Do not postpone life till after retirement. It may never come or not come as you have planned.
DH retired in summer with me. While we had planned to start travelling a lot he had to go through 2 spinal surgeries so far. No travelling in sight. We are so happy that we have already travelled quite a lot before retirement.
Some things just cannot be planned.
Dear feelan,

You "are here," on this board, because this is a community of folks who take your plight seriously. Many of us have asked similar questions, faced similar losses, and worked at rebuilding our lives while deeply missing loved ones.

Your story is similar to one my family faced when my grandfather died in 1963. He died within a year of retirement, leaving my dear grandmother to live on another 22 years without him. She made a good life for herself. But they had worked very hard their whole lives at low-paying jobs, paid off their two acre farm before the Depression hit, and conscientiously saved for their future. She had to make the best of retirement alone, without him.
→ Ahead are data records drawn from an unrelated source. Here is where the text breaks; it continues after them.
-- pv_equiv track=rewrite | github.com/Kohei-Oyama/Kadai | kadai_5.py | cal_1
-- ===== SOURCE A (Python) =====
-- def cal_1(n):
--     # forループで全要素委確保するとだとn=5でもうしんどい
--     # 1つの要素に対して確保しても時間かかる
--     # 2の因数より5の因数の方が少ない
--     count_5 =0 #5の因数
--     max_n = 10**n
--     k = 5
--     while k <= max_n:
--         count_5 = count_5 + (max_n//2) // k
--         k = k*5
--     return count_5
-- ===== SOURCE B (Python) =====
-- def cal_1(n):
--     # Legendre's formula: the sum A computes is the exponent of 5 in m! with
--     # m = 10**n // 2, which equals (m - digitsum_base5(m)) // 4.
--     if n < 0:
--         return 0
--     m = 10**n // 2
--     s = 0
--     t = m
--     while t > 0:
--         s += t % 5
--         t //= 5
--     return (m - s) // 4
-- ===== Notes on version B (the rewrite author's own statement) =====
-- stated objective: alternative
-- what changed: Replaces the divide-by-successive-powers-of-5 accumulation with Legendre's closed form: compute m = 10**n // 2, sum m's base-5 digits in one loop, and return (m - digitsum)//4.
import Mathlib
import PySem

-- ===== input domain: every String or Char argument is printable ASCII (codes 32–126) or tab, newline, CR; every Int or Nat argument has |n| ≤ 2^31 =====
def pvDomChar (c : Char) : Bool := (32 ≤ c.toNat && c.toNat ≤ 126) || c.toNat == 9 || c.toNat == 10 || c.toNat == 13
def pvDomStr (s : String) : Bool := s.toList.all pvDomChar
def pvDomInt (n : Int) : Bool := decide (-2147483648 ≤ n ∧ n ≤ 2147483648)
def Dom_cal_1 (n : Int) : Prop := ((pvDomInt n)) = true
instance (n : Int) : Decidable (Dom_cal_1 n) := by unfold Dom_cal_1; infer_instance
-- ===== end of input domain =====

-- B replaces A's sum of quotients by successive 5-powers with Legendre's closed
-- form (m - base5digitsum m)/4 for m = 10^n // 2; same cost, different algorithm.

-- ===== PORT A =====
-- A's while loop: k runs over 5, 25, 125, … while k ≤ max_n, adding (max_n//2)//k.
-- All values are nonnegative Python ints, so Nat division is exact here.
-- The `0 < k` conjunct is a pure totality guard: k starts at 5 and only grows.
def aLoop (maxn : Nat) (count : Nat) (k : Nat) : Nat :=
  if h : k ≤ maxn ∧ 0 < k then aLoop maxn (count + (maxn / 2) / k) (k * 5) else count
termination_by maxn + 1 - k
decreasing_by omega

-- For n < 0 Python's 10**n is a float in (0,1), so `5 <= max_n` is False, the
-- loop body never runs and A returns the int 0; the n < 0 branch is exact.
def cal_1 (n : Int) : Int :=
  if n < 0 then 0 else (aLoop (10 ^ n.toNat) 0 5 : Int)

-- ===== PORT B =====
-- B's digit-sum loop: while t > 0: s += t % 5; t //= 5.  All values nonnegative.
def sLoop (t : Nat) (s : Nat) : Nat :=
  if 0 < t then sLoop (t / 5) (s + t % 5) else s

-- Source B: m - s is nonnegative (digit sum ≤ value) and (m-s)//4 on nonnegative
-- ints is Nat division, so the Nat computation is exact (m written out twice).
def cal_1_alt (n : Int) : Int :=
  if n < 0 then 0 else
    ((10 ^ n.toNat / 2 - sLoop (10 ^ n.toNat / 2) 0) / 4 : Nat)

-- ===== PRECONDITION & SPEC =====
def Spec_cal_1 (n : Int) (out : Int) : Prop := out = cal_1_alt n
instance (n : Int) (out : Int) : Decidable (Spec_cal_1 n out) := by unfold Spec_cal_1; infer_instance

-- ===== CLAIM (what is proved, stated in full; the proofs are below) =====
def Claim_equal_cal_1 : Prop := ∀ (n : Int), Dom_cal_1 n → Spec_cal_1 n (cal_1 n)

-- ===== LEMMAS AND PROOFS =====

-- Legendre sum: Leg m = ∑_{i≥1} m / 5^i, written as structural recursion.
def Leg (m : Nat) : Nat :=
  if h : 0 < m then m / 5 + Leg (m / 5) else 0
termination_by m
decreasing_by exact Nat.div_lt_self h (by omega)

theorem leg_unfold (m : Nat) : Leg m = m / 5 + Leg (m / 5) := by
  rw [Leg]
  by_cases h : 0 < m
  · simp [h]
  · have hm : m = 0 := by omega
    subst hm; simp [Leg]

theorem leg_small {m : Nat} (h : m < 5) : Leg m = 0 := by
  rw [leg_unfold]
  have h5 : m / 5 = 0 := Nat.div_eq_of_lt h
  rw [h5]; simp [Leg]

-- A's loop with k = 5*j computes count + Leg (maxn/2 / j).
-- d is an upper bound on maxn + 1 - 5*j, the loop's termination measure.
theorem aLoop_eq (maxn : Nat) : ∀ d j count, 0 < j → maxn + 1 ≤ 5 * j + d →
    aLoop maxn count (5 * j) = count + Leg (maxn / 2 / j) := by
  intro d
  induction d with
  | zero =>
    intro j count hj hd
    rw [aLoop, dif_neg (by omega)]
    have h1 : maxn / 2 / j ≤ maxn / j := Nat.div_le_div_right (Nat.div_le_self _ _)
    have h2 : maxn / j < 5 := Nat.div_lt_of_lt_mul (by omega)
    rw [leg_small (by omega)]
    omega
  | succ d ih =>
    intro j count hj hd
    rw [aLoop]
    by_cases hle : 5 * j ≤ maxn
    · rw [dif_pos (show 5 * j ≤ maxn ∧ 0 < 5 * j from ⟨hle, by omega⟩)]
      have h1 : (5 * j) * 5 = 5 * (5 * j) := by ring
      rw [h1, ih (5 * j) _ (by omega) (by omega)]
      have h2 : maxn / 2 / j / 5 = maxn / 2 / (5 * j) := by
        rw [Nat.div_div_eq_div_mul, Nat.mul_comm]
      rw [leg_unfold (maxn / 2 / j), h2]
      omega
    · rw [dif_neg (by omega)]
      have h1 : maxn / 2 / j ≤ maxn / j := Nat.div_le_div_right (Nat.div_le_self _ _)
      have h2 : maxn / j < 5 := Nat.div_lt_of_lt_mul (by omega)
      rw [leg_small (by omega)]
      omega

-- B's digit-sum loop: accumulator form.
theorem sLoop_acc (t : Nat) : ∀ s, sLoop t s = s + sLoop t 0 := by
  induction t using Nat.strong_induction_on with
  | _ t ih =>
    intro s
    by_cases h : 0 < t
    · rw [sLoop, if_pos h, ih (t / 5) (Nat.div_lt_self h (by omega)) (s + t % 5)]
      conv_rhs => rw [sLoop, if_pos h, ih (t / 5) (Nat.div_lt_self h (by omega)) (0 + t % 5)]
      omega
    · rw [sLoop, if_neg h]
      conv_rhs => rw [sLoop, if_neg h]
      omega

-- Legendre's identity: m - digitsum₅ m = 4 * Leg m (with digitsum ≤ m).
theorem legendre (m : Nat) : sLoop m 0 ≤ m ∧ m - sLoop m 0 = 4 * Leg m := by
  induction m using Nat.strong_induction_on with
  | _ m ih =>
    by_cases h : 0 < m
    · have hlt : m / 5 < m := Nat.div_lt_self h (by omega)
      obtain ⟨ihle, iheq⟩ := ih (m / 5) hlt
      have hs : sLoop m 0 = m % 5 + sLoop (m / 5) 0 := by
        rw [sLoop]; simp only [h, if_true]
        rw [sLoop_acc]; omega
      have hdecomp : m = 5 * (m / 5) + m % 5 := by omega
      constructor
      · omega
      · rw [hs, leg_unfold m]; omega
    · have hm : m = 0 := by omega
      subst hm
      constructor <;> simp [sLoop, Leg]

-- ===== VERDICT (by name: the statement is the Claim_ definition above) =====
theorem cal_1_spec : Claim_equal_cal_1 := by
  intro n _
  unfold Spec_cal_1 cal_1 cal_1_alt
  by_cases h : n < 0
  · simp [h]
  · have hA := aLoop_eq (10 ^ n.toNat) (10 ^ n.toNat) 1 0 (by omega) (by omega)
    rw [Nat.mul_one] at hA
    obtain ⟨hle, heq⟩ := legendre (10 ^ n.toNat / 2)
    rw [if_neg h, if_neg h, hA, Nat.div_one, Nat.zero_add, heq,
        Nat.mul_div_cancel_left _ (by omega : (0:Nat) < 4)]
I was only a little girl at the time, but do remember the impact this had on my parents and other members of the family. Overall, their response was similar to the quote above. And they made their choices accordingly, which did have a positive impact on their lives.

DH and I have taken a similar approach. DH is disabled with a serious lung disease, though he never smoked. We planned our future accordingly, and have tried to enjoy life and travel throughout the past 20 years as his breathing has deteriorated. This has led to "no regrets," and true enjoyment of each day we are given. It also encouraged us to plan and save for ER, knowing our years together are limited.

Would not change a thing. (Other than his lungs!)

Hang in there, feelan. You are not alone!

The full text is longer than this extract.